YOU HEREBY AGREE THAT CBDI IS NOT RESPONSIBLE FOR ANY PROBLEMS OR TECHNICAL MALFUNCTION OF ANY TELEPHONE NETWORK OR LINES, COMPUTER ONLINE SYSTEMS, SERVERS OR PROVIDERS, COMPUTER EQUIPMENT, SOFTWARE, FAILURE OF EMAIL OR PLAYERS ON ACCOUNT OF TECHNICAL PROBLEMS OR TRAFFIC CONGESTION ON THE INTERNET OR AT ANY WEBSITE OR COMBINATION THEREOF, INCLUDING INJURY OR DAMAGE TO YOUR COMPUTER OR TO ANY OTHER PERSON'S COMPUTER RELATED TO OR RESULTING FROM DOWNLOADING OR USE OF THE SITE, THE INTRANET MATERIALS OR ANY DOWNLOADABLE SOFTWARE. ALSO, YOU HEREBY AGREE THAT CBDI SHALL NOT BE LIABLE FOR ANY VIRUS, "BUG" OR OTHER SOFTWARE OR HARDWARE MALFUNCTION RESULTING FROM USE OF THE SITE, THE INTRANET MATERIALS OR ANY DOWNLOADABLE SOFTWARE.
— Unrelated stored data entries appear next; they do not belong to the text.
-- pv_equiv track=rewrite | github.com/Ilovehiking9/SpiderSolitaire | test.py | groupNumbers
-- ===== SOURCE A (Python) =====
-- def groupNumbers(inputList, rangeLimit = 5):
--     outputList = []
--     currentGroup = [inputList[0]]
--
--     for i in range(1, len(inputList)):
--         if abs(inputList[i] - currentGroup[-1]) <= rangeLimit:
--             currentGroup.append(inputList[i])
--         else:
--             outputList.append(currentGroup)
--             currentGroup = [inputList[i]]
--
--     outputList.append(currentGroup)  # Add the last group
--     return outputList
-- ===== SOURCE B (Python) =====
-- def groupNumbers(inputList, rangeLimit = 5):
--     # Different decomposition: first find the cut positions (adjacent pairs
--     # further apart than rangeLimit), then carve the list into slices.
--     if not inputList:
--         return []
--     cuts = [i for i in range(1, len(inputList))
--             if abs(inputList[i] - inputList[i-1]) > rangeLimit]
--     bounds = [0] + cuts + [len(inputList)]
--     return [inputList[a:b] for a, b in zip(bounds, bounds[1:])]
-- ===== Notes on version B (the rewrite author's own statement) =====
-- stated objective: alternative
-- what changed: B first computes the list of cut positions (adjacent pairs further apart than rangeLimit) with one comprehension over index pairs and then carves the input into slices between consecutive boundaries, instead of A's single loop that accumulates a currentGroup and flushes it into an output list.
import Mathlib
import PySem

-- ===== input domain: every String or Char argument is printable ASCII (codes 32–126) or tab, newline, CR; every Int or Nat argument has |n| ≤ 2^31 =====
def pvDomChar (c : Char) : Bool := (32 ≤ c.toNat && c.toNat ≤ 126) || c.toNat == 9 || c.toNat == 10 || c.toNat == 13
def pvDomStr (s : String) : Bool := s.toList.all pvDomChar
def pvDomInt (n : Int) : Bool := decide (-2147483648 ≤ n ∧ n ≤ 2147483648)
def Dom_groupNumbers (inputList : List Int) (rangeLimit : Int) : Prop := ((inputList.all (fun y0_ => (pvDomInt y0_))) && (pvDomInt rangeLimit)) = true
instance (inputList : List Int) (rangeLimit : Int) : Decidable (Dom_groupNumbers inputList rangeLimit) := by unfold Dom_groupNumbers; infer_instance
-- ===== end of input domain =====

-- B finds the cut positions first and then carves the list into slices (alternative decomposition, same cost);
-- A raises IndexError on the empty list (excluded by Pre_), where B returns [].

-- ===== PORT A =====
-- loop body of A's for-loop (helper; v is inputList[i])
def pvStepA (r : Int) (st : List (List Int) × List Int) (v : Int) : List (List Int) × List Int :=
  if |v - PySem.List.pyGetD st.2 (-1) 0| ≤ r then (st.1, st.2 ++ [v]) else (st.1 ++ [st.2], [v])

def groupNumbers (inputList : List Int) (rangeLimit : Int) : List (List Int) :=
  match inputList with
  | [] => []   -- Python: inputList[0] raises IndexError here; excluded by Pre_
  | x :: _ =>
    let st := (PySem.List.pyRange 1 (inputList.length : Int) 1).foldl
      (fun st i => pvStepA rangeLimit st (PySem.List.pyGetD inputList i 0)) ([], [x])
    st.1 ++ [st.2]

-- ===== PORT B =====
def groupNumbers_alt (inputList : List Int) (rangeLimit : Int) : List (List Int) :=
  if inputList = [] then []
  else
    let cuts := (PySem.List.pyRange 1 (inputList.length : Int) 1).filter
      (fun i => rangeLimit < |PySem.List.pyGetD inputList i 0 - PySem.List.pyGetD inputList (i - 1) 0|)
    let bounds := 0 :: (cuts ++ [(inputList.length : Int)])
    (bounds.zip bounds.tail).map (fun ab => PySem.List.slice inputList (some ab.1) (some ab.2))

-- ===== PRECONDITION & SPEC =====
-- Pre_ excludes exactly the empty list, on which Python A raises IndexError (inputList[0]).
def Pre_groupNumbers (inputList : List Int) (rangeLimit : Int) : Prop := inputList ≠ []
instance (inputList : List Int) (rangeLimit : Int) : Decidable (Pre_groupNumbers inputList rangeLimit) := by unfold Pre_groupNumbers; infer_instance
def pvWitness_groupNumbers : List Int × Int := ([1, 3, 10, 12, 30], 5)

def Spec_groupNumbers (inputList : List Int) (rangeLimit : Int) (out : List (List Int)) : Prop := out = groupNumbers_alt inputList rangeLimit
instance (inputList : List Int) (rangeLimit : Int) (out : List (List Int)) : Decidable (Spec_groupNumbers inputList rangeLimit out) := by unfold Spec_groupNumbers; infer_instance

-- ===== CLAIM (what is proved, stated in full; the proofs are below) =====
def Claim_equal_groupNumbers : Prop := ∀ (inputList : List Int) (rangeLimit : Int), Dom_groupNumbers inputList rangeLimit → Pre_groupNumbers inputList rangeLimit → Spec_groupNumbers inputList rangeLimit (groupNumbers inputList rangeLimit)

-- ===== LEMMAS AND PROOFS =====

-- reference grouping: pvChunks r x xs = the groups of (x :: xs)
def pvChunks (r : Int) (x : Int) : List Int → List (List Int)
  | [] => [[x]]
  | y :: t =>
    if |y - x| ≤ r then
      match pvChunks r y t with
      | [] => [[x]]
      | g :: gs => (x :: g) :: gs
    else [x] :: pvChunks r y t

theorem pvChunks_shape (r x : Int) (t : List Int) :
    ∃ g gs, pvChunks r x t = (x :: g) :: gs := by
  cases t with
  | nil => exact ⟨[], [], rfl⟩
  | cons y t =>
    obtain ⟨g, gs, hg⟩ := pvChunks_shape r y t
    by_cases h : |y - x| ≤ r
    · exact ⟨y :: g, gs, by simp [pvChunks, h, hg]⟩
    · exact ⟨[], pvChunks r y t, by simp [pvChunks, h]⟩

-- ---- A-side: the accumulator loop computes pvChunks ----

-- glue grp gs: replace the head element of the first group by grp
def pvGlue (grp : List Int) : List (List Int) → List (List Int)
  | [] => [grp]
  | g :: gs => (grp ++ g.tail) :: gs

theorem pvFoldA (r : Int) (t : List Int) :
    ∀ (out : List (List Int)) (grp : List Int) (x : Int), grp ≠ [] → grp.getLast? = some x →
      (let st := t.foldl (pvStepA r) (out, grp); st.1 ++ [st.2])
        = out ++ pvGlue grp (pvChunks r x t) := by
  induction t with
  | nil => intro out grp x hne hlast; simp [pvChunks, pvGlue]
  | cons v t ih =>
    intro out grp x hne hlast
    have hget : PySem.List.pyGetD grp (-1) 0 = x := by
      rw [PySem.List.pyGetD_neg_one grp 0 hne, List.getLast_eq_iff_getLast?_eq_some hne]
      exact hlast
    by_cases h : |v - x| ≤ r
    · have hstep : pvStepA r (out, grp) v = (out, grp ++ [v]) := by
        simp [pvStepA, hget, h]
      have ih' := ih out (grp ++ [v]) v (by simp) (by simp)
      simp only [List.foldl_cons, hstep, ih']
      obtain ⟨g, gs, hg⟩ := pvChunks_shape r v t
      simp [pvChunks, h, hg, pvGlue]
    · have hstep : pvStepA r (out, grp) v = (out ++ [grp], [v]) := by
        simp [pvStepA, hget, h]
      have ih' := ih (out ++ [grp]) [v] v (by simp) (by simp)
      simp only [List.foldl_cons, hstep, ih']
      obtain ⟨g, gs, hg⟩ := pvChunks_shape r v t
      simp [pvChunks, h, hg, pvGlue]

theorem pvA_eq_chunks (r x : Int) (t : List Int) :
    groupNumbers (x :: t) r = pvChunks r x t := by
  unfold groupNumbers
  simp only []
  rw [PySem.List.foldl_pyRange_pyGetD' (x :: t) 0 (pvStepA r) (([], [x])) (by norm_num)]
  simp only [Int.toNat_one, List.drop_one, List.tail_cons]
  have := pvFoldA r t [] [x] x (by simp) (by simp)
  simp only at this
  rw [this]
  obtain ⟨g, gs, hg⟩ := pvChunks_shape r x t
  simp [hg, pvGlue]

-- ---- B-side: cut positions + slices compute pvChunks ----

-- the cut positions, as Nat offsets: k means a cut between positions k and k+1
def pvNatCuts (r : Int) (l : List Int) : List Nat :=
  (List.range (l.length - 1)).filter (fun k => decide (r < |l.getD (k+1) 0 - l.getD k 0|))

-- the groups carved out of l by a Nat boundary list
def pvSliceGroups (l : List Int) (bs : List Nat) : List (List Int) :=
  (bs.zip bs.tail).map (fun ab => (l.drop ab.1).take (ab.2 - ab.1))

theorem pvSliceGroups_cons (l : List Int) (a b : Nat) (bs : List Nat) :
    pvSliceGroups l (a :: b :: bs) = ((l.drop a).take (b - a)) :: pvSliceGroups l (b :: bs) := rfl

theorem pvSliceGroups_shift (x : Int) (l : List Int) (bs : List Nat) :
    pvSliceGroups (x :: l) (bs.map (· + 1)) = pvSliceGroups l bs := by
  unfold pvSliceGroups
  rw [← List.map_tail, List.zip_map, List.map_map]
  apply List.map_congr_left
  intro ab _
  simp [Prod.map, Nat.add_sub_add_right]

theorem pvNatCuts_cons (r x y : Int) (t : List Int) :
    pvNatCuts r (x :: y :: t)
      = (if r < |y - x| then [0] else []) ++ (pvNatCuts r (y :: t)).map (· + 1) := by
  unfold pvNatCuts
  simp only [List.length_cons, Nat.add_sub_cancel, List.range_succ_eq_map,
    List.filter_cons, List.getD_cons_succ, List.getD_cons_zero, List.filter_map]
  by_cases h : r < |y - x|
  · simp [h, Function.comp_def]
    exact List.map_congr_left (fun a _ => rfl)
  · simp [h, Function.comp_def]
    exact List.map_congr_left (fun a _ => rfl)

theorem pvSliceGroups_cast (l : List Int) (bs : List Nat) :
    ((bs.map (fun n : Nat => (n : Int))).zip ((bs.map (fun n : Nat => (n : Int))).tail)).map
      (fun ab => PySem.List.slice l (some ab.1) (some ab.2)) = pvSliceGroups l bs := by
  unfold pvSliceGroups
  rw [← List.map_tail, List.zip_map, List.map_map]
  apply List.map_congr_left
  intro ab _
  simp [Prod.map, PySem.List.slice_natCast]

theorem pvBalt_eq_sliceGroups (l : List Int) (r : Int) (h : l ≠ []) :
    groupNumbers_alt l r
      = pvSliceGroups l (0 :: ((pvNatCuts r l).map (· + 1) ++ [l.length])) := by
  unfold groupNumbers_alt
  rw [if_neg h]
  have htoNat : ((l.length : Int) - 1).toNat = l.length - 1 := by omega
  have hcuts : (PySem.List.pyRange 1 (l.length : Int) 1).filter
      (fun i => decide (r < |PySem.List.pyGetD l i 0 - PySem.List.pyGetD l (i - 1) 0|))
      = ((pvNatCuts r l).map (· + 1)).map (fun n : Nat => (n : Int)) := by
    rw [PySem.List.pyRange_one, htoNat, List.filter_map]
    unfold pvNatCuts
    have hpred : ∀ k : Nat,
        ((fun i => decide (r < |PySem.List.pyGetD l i 0 - PySem.List.pyGetD l (i - 1) 0|)) ∘
          (fun k : Nat => (1 : Int) + (k : Int))) k
        = decide (r < |l.getD (k+1) 0 - l.getD k 0|) := by
      intro k
      have e1 : (1 : Int) + (k : Int) = ((k + 1 : Nat) : Int) := by push_cast; ring
      simp only [Function.comp_apply, e1]
      rw [show ((k + 1 : Nat) : Int) - 1 = ((k : Nat) : Int) by push_cast; ring]
      rw [PySem.List.pyGetD_natCast, PySem.List.pyGetD_natCast]
    rw [List.filter_congr (fun k _ => hpred k), List.map_map]
    apply List.map_congr_left
    intro k _
    simp [Function.comp]
    ring
  simp only [hcuts]
  have hb : (0 : Int) :: (((pvNatCuts r l).map (· + 1)).map (fun n : Nat => (n : Int)) ++ [(l.length : Int)])
      = (0 :: ((pvNatCuts r l).map (· + 1) ++ [l.length])).map (fun n : Nat => (n : Int)) := by
    simp
  rw [hb, pvSliceGroups_cast]

theorem pvSliceGroups_eq_chunks (r : Int) (t : List Int) :
    ∀ x, pvSliceGroups (x :: t) (0 :: ((pvNatCuts r (x :: t)).map (· + 1) ++ [(x :: t).length]))
      = pvChunks r x t := by
  induction t with
  | nil =>
    intro x
    simp [pvSliceGroups, pvNatCuts, pvChunks]
  | cons y t ih =>
    intro x
    rw [pvNatCuts_cons]
    by_cases h : r < |y - x|
    · have hb : ((if r < |y - x| then [0] else []) ++ (pvNatCuts r (y :: t)).map (· + 1)).map (· + 1)
          ++ [(x :: y :: t).length]
          = (0 :: ((pvNatCuts r (y :: t)).map (· + 1) ++ [(y :: t).length])).map (· + 1) := by
        simp [h]
      rw [hb]
      have h0 : (0 :: ((pvNatCuts r (y :: t)).map (· + 1) ++ [(y :: t).length])).map (· + 1)
          = 1 :: ((pvNatCuts r (y :: t)).map (· + 1) ++ [(y :: t).length]).map (· + 1) := by simp
      rw [h0, pvSliceGroups_cons, ← h0, pvSliceGroups_shift, ih y]
      have hr : ¬ |y - x| ≤ r := not_le.mpr h
      simp [pvChunks, hr]
    · have hb : ((if r < |y - x| then [0] else []) ++ (pvNatCuts r (y :: t)).map (· + 1)).map (· + 1)
          ++ [(x :: y :: t).length]
          = ((pvNatCuts r (y :: t)).map (· + 1) ++ [(y :: t).length]).map (· + 1) := by
        simp [h]
      rw [hb]
      obtain ⟨c, cs, hT⟩ : ∃ c cs, (pvNatCuts r (y :: t)).map (· + 1) ++ [(y :: t).length] = c :: cs := by
        cases hC : (pvNatCuts r (y :: t)).map (· + 1) with
        | nil => exact ⟨_, _, rfl⟩
        | cons a l => exact ⟨_, _, rfl⟩
      rw [hT]
      have ih' := ih y
      rw [hT, pvSliceGroups_cons] at ih'
      obtain ⟨g, gs, hg⟩ := pvChunks_shape r y t
      rw [hg] at ih'
      have h1 : (y :: t).take c = y :: g := by
        have := congrArg (fun l => l.headD []) ih'
        simpa using this
      have h2 : pvSliceGroups (y :: t) (c :: cs) = gs := by
        have := congrArg List.tail ih'
        simpa using this
      have hmapc : (c :: cs).map (· + 1) = (c+1) :: cs.map (· + 1) := by simp
      rw [hmapc, pvSliceGroups_cons, ← hmapc, pvSliceGroups_shift, h2]
      have hr : |y - x| ≤ r := not_lt.mp h
      simp [pvChunks, hr, hg, List.take_succ_cons, h1]

-- ===== VERDICT (by name: the statement is the Claim_ definition above) =====
theorem groupNumbers_spec : Claim_equal_groupNumbers := by
  intro inputList rangeLimit _ hpre
  unfold Spec_groupNumbers
  cases inputList with
  | nil => exact absurd rfl hpre
  | cons x t =>
    rw [pvA_eq_chunks, pvBalt_eq_sliceGroups _ _ (by simp), pvSliceGroups_eq_chunks]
11.        CONTACT CBDI. If You have any questions regarding this Agreement, the enclosed materials, or otherwise, please contact in writing:

COOKIES BY DESIGN, INC. 1865 Summit Avenue, Suite 605 Piano, Texas 75074

Copyright © 2001 Cookies by Design, Inc. All Rights Reserved.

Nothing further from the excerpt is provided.